My patch will optimize it to

; CHECK-NEXT:    sub r0, r0, #35
; CHECK-NEXT:    sub r0, r0, #8960

That can be seen if https://reviews.llvm.org/D83928 is merged.

Eye balling the one test that was changed this indeed makes sense. But I would prefer to see some performance numbers first just to check we haven't missed anything.

Is there a performance test suite for llvm/arm I can try? Or just a small piece of code running 1000 times is OK enough?
Actually I have made similar optimization for golang, golang's official go1 benchmark score shows slight improvement.

https://github.com/golang/go/commit/6897030fe3de43bbed48adb72f21a6c2d00042cd

Briefly looking at those numbers, that shows a bit of up and down behaviour. And while the geomean's show a small improvement, I don't find it quite convincing... i.e., not yet. Hence my request for some numbers. But first of all I am curious to know what causes the regressions? In other words, what are we missing with this patch, and can that be mitigated, or what kind of knock on effects does this have?
There is the llvm test-suite, see e.g. https://llvm.org/docs/TestSuiteGuide.html.

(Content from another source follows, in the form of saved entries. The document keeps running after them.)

-- pv_equiv track=rewrite | github.com/lordzizzy/leet_code | 04_daily_challenge/2021/07-july/week1/reduce_arr_size_to_half.py | minSetSize_counter_and_sort
-- ===== SOURCE A (Python) =====
-- from typing import Callable, Counter, List
--
-- def minSetSize_counter_and_sort(arr: List[int]) -> int:
--     res, half = 0, len(arr) // 2
--     c = Counter(arr)
--     for i in sorted(c.values(), reverse=True):
--         half -= i
--         res += 1
--         if half <= 0:
--             break
--     return res
-- ===== SOURCE B (Python) =====
-- def minSetSize_counter_and_sort(arr):
--     n = len(arr)
--     if n == 0:
--         return 0
--     freq = {}
--     for x in arr:
--         freq[x] = freq.get(x, 0) + 1
--     bucket = [0] * (n + 1)
--     for f in freq.values():
--         bucket[f] += 1
--     # at least one distinct value is always removed (A's loop body runs before its break test)
--     need = max(n // 2, 1)
--     res = 0
--     for f in range(n, 0, -1):
--         k = bucket[f]
--         if k == 0:
--             continue
--         take = min(k, (need + f - 1) // f)
--         res += take
--         need -= take * f
--         if need <= 0:
--             break
--     return res
-- ===== Notes on version B (the rewrite author's own statement) =====
-- stated objective: alternative
-- what changed: Replaces the comparison sort of the Counter's values by a bucket count of frequencies (frequencies are bounded by n) followed by a greedy per-bucket arithmetic accumulation taking min(bucket[f], ceil(need/f)) groups at once instead of one value per iteration; O(n) array passes instead of an O(n log n) sort, though CPython's C-level sorted() makes A faster in wall-clock terms.
import Mathlib
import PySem

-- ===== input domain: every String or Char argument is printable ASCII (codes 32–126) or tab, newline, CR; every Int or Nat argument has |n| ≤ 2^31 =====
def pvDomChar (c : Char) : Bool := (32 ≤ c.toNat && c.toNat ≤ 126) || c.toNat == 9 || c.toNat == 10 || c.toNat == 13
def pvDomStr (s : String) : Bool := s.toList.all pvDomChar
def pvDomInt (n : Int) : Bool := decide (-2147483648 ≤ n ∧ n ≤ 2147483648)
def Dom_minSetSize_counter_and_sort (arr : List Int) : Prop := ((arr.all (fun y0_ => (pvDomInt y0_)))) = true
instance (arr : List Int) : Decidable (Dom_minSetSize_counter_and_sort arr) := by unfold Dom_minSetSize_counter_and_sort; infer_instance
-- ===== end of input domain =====

-- B replaces A's comparison sort of the Counter's values by a bucket count of frequencies
-- plus a per-bucket greedy arithmetic step (objective: alternative algorithm, same result).

-- ===== PORT A =====
-- the 'for i in sorted(...)' loop with its break, carrying (res, half)
def pvGoA : List Int → Int → Int → Int
  | [], res, _ => res
  | i :: t, res, half =>
    let half' := half - i
    let res' := res + 1
    if half' ≤ 0 then res' else pvGoA t res' half'

def minSetSize_counter_and_sort (arr : List Int) : Int :=
  let half : Int := PySem.Int.floordiv (arr.length : Int) 2
  let c := PySem.Dict.counter arr
  pvGoA (PySem.List.sorted c.values (fun x => x) true) 0 half

-- ===== PORT B =====
-- the 'for f in range(n, 0, -1)' loop of Source B with continue/break, carrying (res, need)
def pvGoB (bucket : List Int) : List Int → Int → Int → Int
  | [], res, _ => res
  | f :: t, res, need =>
    let k := PySem.List.pyGetD bucket f 0
    if k = 0 then pvGoB bucket t res need
    else
      let take := min k (PySem.Int.floordiv (need + f - 1) f)
      let res' := res + take
      let need' := need - take * f
      if need' ≤ 0 then res' else pvGoB bucket t res' need'

def minSetSize_counter_and_sort_alt (arr : List Int) : Int :=
  let n := arr.length
  if n = 0 then 0 else
  let freq := arr.foldl (fun d x => d.insert x (d.getD x 0 + 1)) PySem.Dict.empty
  -- 'bucket[f] += 1': every frequency f satisfies 1 ≤ f ≤ n < len(bucket), so the Python
  -- index is in range; List.set at f.toNat is exact there (f ≥ 1, so toNat is faithful)
  let bucket := freq.values.foldl
    (fun b f => b.set f.toNat (PySem.List.pyGetD b f 0 + 1)) (List.replicate (n + 1) (0 : Int))
  let need := max (PySem.Int.floordiv (n : Int) 2) 1
  pvGoB bucket (PySem.List.pyRange (n : Int) 0 (-1)) 0 need

-- ===== PRECONDITION & SPEC =====
def Spec_minSetSize_counter_and_sort (arr : List Int) (out : Int) : Prop := out = minSetSize_counter_and_sort_alt arr
instance (arr : List Int) (out : Int) : Decidable (Spec_minSetSize_counter_and_sort arr out) := by unfold Spec_minSetSize_counter_and_sort; infer_instance

-- ===== CLAIM (what is proved, stated in full; the proofs are below) =====
def Claim_equal_minSetSize_counter_and_sort : Prop := ∀ (arr : List Int), Dom_minSetSize_counter_and_sort arr → Spec_minSetSize_counter_and_sort arr (minSetSize_counter_and_sort arr)

-- ===== LEMMAS AND PROOFS =====

-- the common greedy spec: number of values taken from l (one per step) until the budget t is exhausted
def pvS : List Int → Int → Int
  | [], _ => 0
  | i :: r, t => if t - i ≤ 0 then 1 else 1 + pvS r (t - i)

theorem pvGoA_eq_S (l : List Int) : ∀ res half, pvGoA l res half = res + pvS l half := by
  induction l with
  | nil => intro res half; simp [pvGoA, pvS]
  | cons i t ih =>
    intro res half
    simp only [pvGoA, pvS]
    by_cases h : half - i ≤ 0
    · simp [h]
    · simp [h, ih]; ring

theorem pvS_one (l : List Int) (t : Int) (hl : l ≠ []) (hpos : ∀ v ∈ l, 1 ≤ v) (ht : t ≤ 1) :
    pvS l t = 1 := by
  cases l with
  | nil => exact absurd rfl hl
  | cons i r =>
    have : 1 ≤ i := hpos i (by simp)
    simp [pvS, show t - i ≤ 0 by omega]

-- ceil division via (need + f - 1) // f: brackets
theorem pvCeil_brackets (need f : Int) (hf : 1 ≤ f) (hn : 1 ≤ need) :
    let c := PySem.Int.floordiv (need + f - 1) f
    need ≤ c * f ∧ (c - 1) * f < need ∧ 1 ≤ c := by
  intro c
  have h := (PySem.Int.floordiv_eq_iff_of_pos (a := need + f - 1) (b := f) (q := c) (by omega)).mp rfl
  obtain ⟨h1, h2⟩ := h
  have hle : need ≤ c * f := by nlinarith
  have hlt : (c - 1) * f < need := by nlinarith
  refine ⟨hle, hlt, ?_⟩
  nlinarith

theorem pvS_replicate (f : Int) (hf : 1 ≤ f) :
    ∀ (k : Nat) (need : Int), 1 ≤ need → ∀ rest,
    pvS (List.replicate k f ++ rest) need =
      (if PySem.Int.floordiv (need + f - 1) f ≤ (k : Int)
       then PySem.Int.floordiv (need + f - 1) f
       else (k : Int) + pvS rest (need - k * f)) := by
  intro k
  induction k with
  | zero =>
    intro need hn rest
    obtain ⟨_, _, hc1⟩ := pvCeil_brackets need f hf hn
    simp only [List.replicate_zero, List.nil_append, Nat.cast_zero]
    rw [if_neg (by omega)]
    norm_num
  | succ k ih =>
    intro need hn rest
    obtain ⟨hle, hlt, hc1⟩ := pvCeil_brackets need f hf hn
    set c := PySem.Int.floordiv (need + f - 1) f with hc
    simp only [List.replicate_succ, List.cons_append, pvS]
    by_cases hstop : need - f ≤ 0
    · -- one step finishes: c = 1
      have hceq : c = 1 := by
        rw [hc]
        rw [PySem.Int.floordiv_eq_iff_of_pos (by omega)]
        constructor <;> nlinarith
      rw [if_pos hstop, hceq, if_pos (by push_cast; omega)]
    · rw [if_neg hstop]
      have hn' : 1 ≤ need - f := by omega
      rw [ih (need - f) hn' rest]
      -- ceil (need - f) f = c - 1
      have hceq : PySem.Int.floordiv (need - f + f - 1) f = c - 1 := by
        rw [PySem.Int.floordiv_eq_iff_of_pos (by omega)]
        constructor <;> nlinarith
      rw [hceq]
      by_cases hck : c - 1 ≤ (k : Int)
      · rw [if_pos hck, if_pos (by push_cast; omega)]; omega
      · rw [if_neg hck, if_neg (by push_cast; omega)]
        push_cast
        rw [show need - f - (k : Int) * f = need - (1 + (k : Int)) * f by ring]
        ring

theorem pvGoB_eq_S (bucket : List Int) (cnt : Int → Nat) :
    ∀ (fs : List Int), (∀ f ∈ fs, 1 ≤ f ∧ PySem.List.pyGetD bucket f 0 = (cnt f : Int)) →
    ∀ res need, 1 ≤ need →
    pvGoB bucket fs res need = res + pvS (fs.flatMap (fun f => List.replicate (cnt f) f)) need := by
  intro fs
  induction fs with
  | nil => intro _ res need _; simp [pvGoB, pvS]
  | cons f t ih =>
    intro hfs res need hn
    obtain ⟨hf1, hcnt⟩ := hfs f (by simp)
    have ht : ∀ g ∈ t, 1 ≤ g ∧ PySem.List.pyGetD bucket g 0 = (cnt g : Int) := fun g hg => hfs g (by simp [hg])
    simp only [pvGoB, List.flatMap_cons]
    rw [hcnt]
    obtain ⟨hle, hlt, hc1⟩ := pvCeil_brackets need f hf1 hn
    set c := PySem.Int.floordiv (need + f - 1) f with hc
    by_cases hk0 : (cnt f : Int) = 0
    · rw [if_pos hk0, ih ht res need hn]
      have : cnt f = 0 := by omega
      simp [this]
    · rw [if_neg hk0]
      rw [pvS_replicate f hf1 (cnt f) need hn]
      by_cases hck : c ≤ (cnt f : Int)
      · -- finish inside this bucket
        rw [if_pos hck]
        have htake : min ((cnt f : Int)) c = c := by omega
        rw [htake, if_pos (by nlinarith)]
      · rw [if_neg hck]
        have htake : min ((cnt f : Int)) c = (cnt f : Int) := by omega
        rw [htake]
        have hneed' : 1 ≤ need - (cnt f : Int) * f := by nlinarith
        rw [if_neg (by omega), ih ht _ _ hneed']
        ring

-- bucket lookup = count of f among the values
theorem pvBucket_get (n : Nat) (l : List Int) (hl : ∀ v ∈ l, 1 ≤ v ∧ v ≤ (n : Int)) :
    ∀ (b : List Int), b.length = n + 1 →
    ∀ f : Int, 0 ≤ f → f < (n : Int) + 1 →
    PySem.List.pyGetD (l.foldl (fun b f => b.set f.toNat (PySem.List.pyGetD b f 0 + 1)) b) f 0
      = PySem.List.pyGetD b f 0 + (l.count f : Int) := by
  induction l with
  | nil => intro b _ f _ _; simp
  | cons x t ih =>
    intro b hb f hf0 hfn
    obtain ⟨hx1, hxn⟩ := hl x (by simp)
    have ht : ∀ v ∈ t, 1 ≤ v ∧ v ≤ (n : Int) := fun v hv => hl v (by simp [hv])
    simp only [List.foldl_cons]
    rw [ih ht _ (by simp [hb]) f hf0 hfn]
    have hget : ∀ g : Int, 0 ≤ g → g < (n : Int) + 1 →
        PySem.List.pyGetD (b.set x.toNat (PySem.List.pyGetD b x 0 + 1)) g 0
          = if g = x then PySem.List.pyGetD b x 0 + 1 else PySem.List.pyGetD b g 0 := by
      intro g hg0 hgn
      have hlen : (b.set x.toNat (PySem.List.pyGetD b x 0 + 1)).length = n + 1 := by
        simp [hb]
      rw [PySem.List.pyGetD_eq_getElem _ 0 hg0 (by rw [hlen]; omega)]
      rw [List.getElem_set]
      by_cases hgx : g = x
      · rw [if_pos hgx, if_pos (by omega)]
      · rw [if_neg hgx, if_neg (by omega), PySem.List.pyGetD_eq_getElem _ 0 hg0 (by rw [hb]; omega)]
    rw [hget f hf0 hfn]
    by_cases hfx : f = x
    · subst hfx; simp; ring
    · rw [if_neg hfx]
      have hxf : ¬ x = f := fun h => hfx h.symm
      simp [hxf]

-- the bucket expansion is a permutation of the values list
theorem pvCount_flatMap (cnt : Int → Nat) :
    ∀ (fs : List Int), fs.Nodup →
    ∀ g : Int, (fs.flatMap (fun f => List.replicate (cnt f) f)).count g
      = if g ∈ fs then cnt g else 0 := by
  intro fs
  induction fs with
  | nil => intro _ g; simp
  | cons f t ih =>
    intro hnd g
    have hnd' : t.Nodup := hnd.of_cons
    simp only [List.flatMap_cons, List.count_append, List.count_replicate, ih hnd' g]
    by_cases hgf : g = f
    · subst hgf
      have : g ∉ t := by simpa using (List.nodup_cons.mp hnd).1
      simp [this]
    · have hfg : ¬ f = g := fun h => hgf h.symm
      simp [hgf, hfg, List.mem_cons]
-- ===== VERDICT (by name: the statement is the Claim_ definition above) =====
theorem solution_spec : Claim_unchanged_solution := by
  intro scoville K _ hpre hnd
  rw [solution_alt_eq_gg]
  rcases hse : PySem.List.sorted scoville (fun x => x) false with - | ⟨a, t⟩
  · exact absurd ((PySem.List.sorted_eq_nil_iff scoville (fun x => x) false).1 hse) hpre.1
  · have hspw : (a :: t).Pairwise (· ≤ ·) := by
      have := PySem.List.sorted_pairwise scoville (fun x => x)
      rw [hse] at this; simpa using this
    have htmin := (List.pairwise_cons.1 hspw).1
    have htpw := (List.pairwise_cons.1 hspw).2
    have hmemscov : ∀ x, x ∈ scoville ↔ x ∈ a :: t := by
      intro x
      rw [← hse]
      exact (PySem.List.mem_sorted scoville (fun x => x) false x).symm
    simp only [solution, hse, PySem.List.pyGet?_zero_cons, Option.getD_some]
    by_cases ha : a = 0
    · subst ha
      rw [if_pos rfl, PySem.List.remove?_cons_self, Option.getD_some]
      rcases t with - | ⟨b, rest⟩
      · exfalso
        apply hpre.2
        have hp := (PySem.List.sorted_perm scoville (fun x => x) false).symm
        rw [hse] at hp
        exact List.perm_singleton.1 hp
      · have hb0 : (0:Int) ≤ b := htmin b (by simp)
        have hnd' : ¬ (K ≤ 0 ∨ (PySem.List.sorted scoville (fun x => x) false).getD 1 0 < K) := by
          intro h
          refine hnd ⟨(hmemscov 0).2 (by simp), fun x hx => ?_, ?_, h⟩
          · rcases List.mem_cons.1 ((hmemscov x).1 hx) with h1 | h1
            · omega
            · have := htmin x h1; omega
          · have := PySem.List.length_sorted scoville (fun x => x) false
            rw [hse] at this; simp only [List.length_cons] at this; omega
        obtain ⟨hK0, hKb⟩ := not_or.1 hnd'
        rw [Int.not_le] at hK0
        rw [Int.not_lt] at hKb
        rw [hse] at hKb
        simp only [List.getD_cons_succ, List.getD_cons_zero] at hKb
        rw [PySem.List.pyGet?_zero_cons, Option.getD_some, if_pos hKb]
        rw [gg_cons, if_neg (by omega)]
        have hstop : gg K (List.orderedInsert (· ≤ ·) (0 + b * 2) rest) (0 + 1) = 0 + 1 := by
          apply gg_stop
          · exact orderedInsert_ne_nil _ _
          · intro x hx
            rcases (List.mem_orderedInsert (· ≤ ·)).1 hx with h | h
            · omega
            · have := (List.pairwise_cons.1 htpw).1 x h; omega
        rw [hstop]
        norm_num
    · rw [if_neg ha]
      by_cases hKa : K ≤ a
      · rw [if_pos hKa, gg_stop K 0 (a :: t) (by simp)]
        intro x hx
        rcases List.mem_cons.1 hx with h | h
        · omega
        · have := htmin x h; omega
      · rw [if_neg hKa]
        rcases t with - | ⟨b, rest⟩
        · rw [aloop_one, gg_single, if_neg hKa]; simp
        · exact aloop_eq_gg K (a :: b :: rest).length (a :: b :: rest) 0 le_rfl hspw (by simp)
            (by simpa using hKa) le_rfl
-- ===== PRECONDITION & SPEC =====
def Spec_split_snake_py (name : String) (out : Option (List String)) : Prop := out = split_snake_py_alt name
instance (name : String) (out : Option (List String)) : Decidable (Spec_split_snake_py name out) := by unfold Spec_split_snake_py; infer_instance

-- ===== CLAIM (what is proved, stated in full; the proofs are below) =====
def Claim_equal_split_snake_py : Prop := ∀ (name : String), Dom_split_snake_py name → Spec_split_snake_py name (split_snake_py name)

-- ===== LEMMAS AND PROOFS =====
def pvSp (sep : Char) : List Char → List (List Char)
  | [] => [[]]
  | c :: cs => if c == sep then [] :: pvSp sep cs else (pvSp sep cs).modifyHead (c :: ·)

def pvOk (c : Char) : Bool := PySem.Chars.islower c || PySem.Chars.isdigit c

def pvGood : List Char → Bool
  | [] => false
  | c :: r => PySem.Chars.islower c && r.all pvOk

theorem pvSp_ne_nil (sep : Char) (l : List Char) : pvSp sep l ≠ [] := by
  cases l with
  | nil => simp [pvSp]
  | cons c cs =>
    simp only [pvSp]
    split
    · simp
    · cases hs : pvSp sep cs with
      | nil => exact absurd hs (pvSp_ne_nil sep cs)
      | cons a t => simp

theorem pvSp_append_no_sep (sep : Char) (l m : List Char) (h : ∀ c ∈ l, c ≠ sep) :
    pvSp sep (l ++ m) = (pvSp sep m).modifyHead (l ++ ·) := by
  induction l with
  | nil => cases hm : pvSp sep m with
    | nil => exact absurd hm (pvSp_ne_nil sep m)
    | cons a t => simp [hm]
  | cons c cs ih =>
    have hc : c ≠ sep := h c (by simp)
    simp only [List.cons_append, pvSp, beq_iff_eq, if_neg hc,
      ih (fun x hx => h x (by simp [hx]))]
    cases hm : pvSp sep m with
    | nil => exact absurd hm (pvSp_ne_nil sep m)
    | cons a t => simp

If you can run that, that would be good.

And kind of obsolete benchmarks, but easy to run are coremark and dhrystone. That would be good as a first finger on the pulse too.

I understood from your message to the llvm dev list that generating numbers isn't entirely straightforward for you.
I will take this patch, and generate some numbers, will see if I can do that today/tomorrow, and will let you know.

I understood from your message to the llvm dev list that generating numbers isn't entirely straightforward for you.
I will take this patch, and generate some numbers, will see if I can do that today/tomorrow, and will let you know.

Thanks so much for your help. I have another patch https://reviews.llvm.org/D84100 also does immediate optimization.

I should combine them into one, but smaller changes are easy to review and test.

So I quite appreciate you if you can also have a look at it.

I understood from your message to the llvm dev list that generating numbers isn't entirely straightforward for you.
I will take this patch, and generate some numbers, will see if I can do that today/tomorrow, and will let you know.

What's more, I do not expect there is any performance improvement by my patch, but I do expect there should be
code size reduction of the test suite by my patch. That's also a benefit to llvm-arm.

SjoerdMeijer accepted this revision.Jul 28 2020, 11:17 AM

Think I shot myself a little bit in the foot here ;-). Our group focuses mostly on M-cores, and running A32 code wasn't as straightforward as I'd have hoped. I eyeballed codegen differences, and didn't see anything concerning. So I don't have data for making further objections.

So LGTM for now.

This revision is now accepted and ready to land.Jul 28 2020, 11:17 AM
This revision was automatically updated to reflect the committed changes.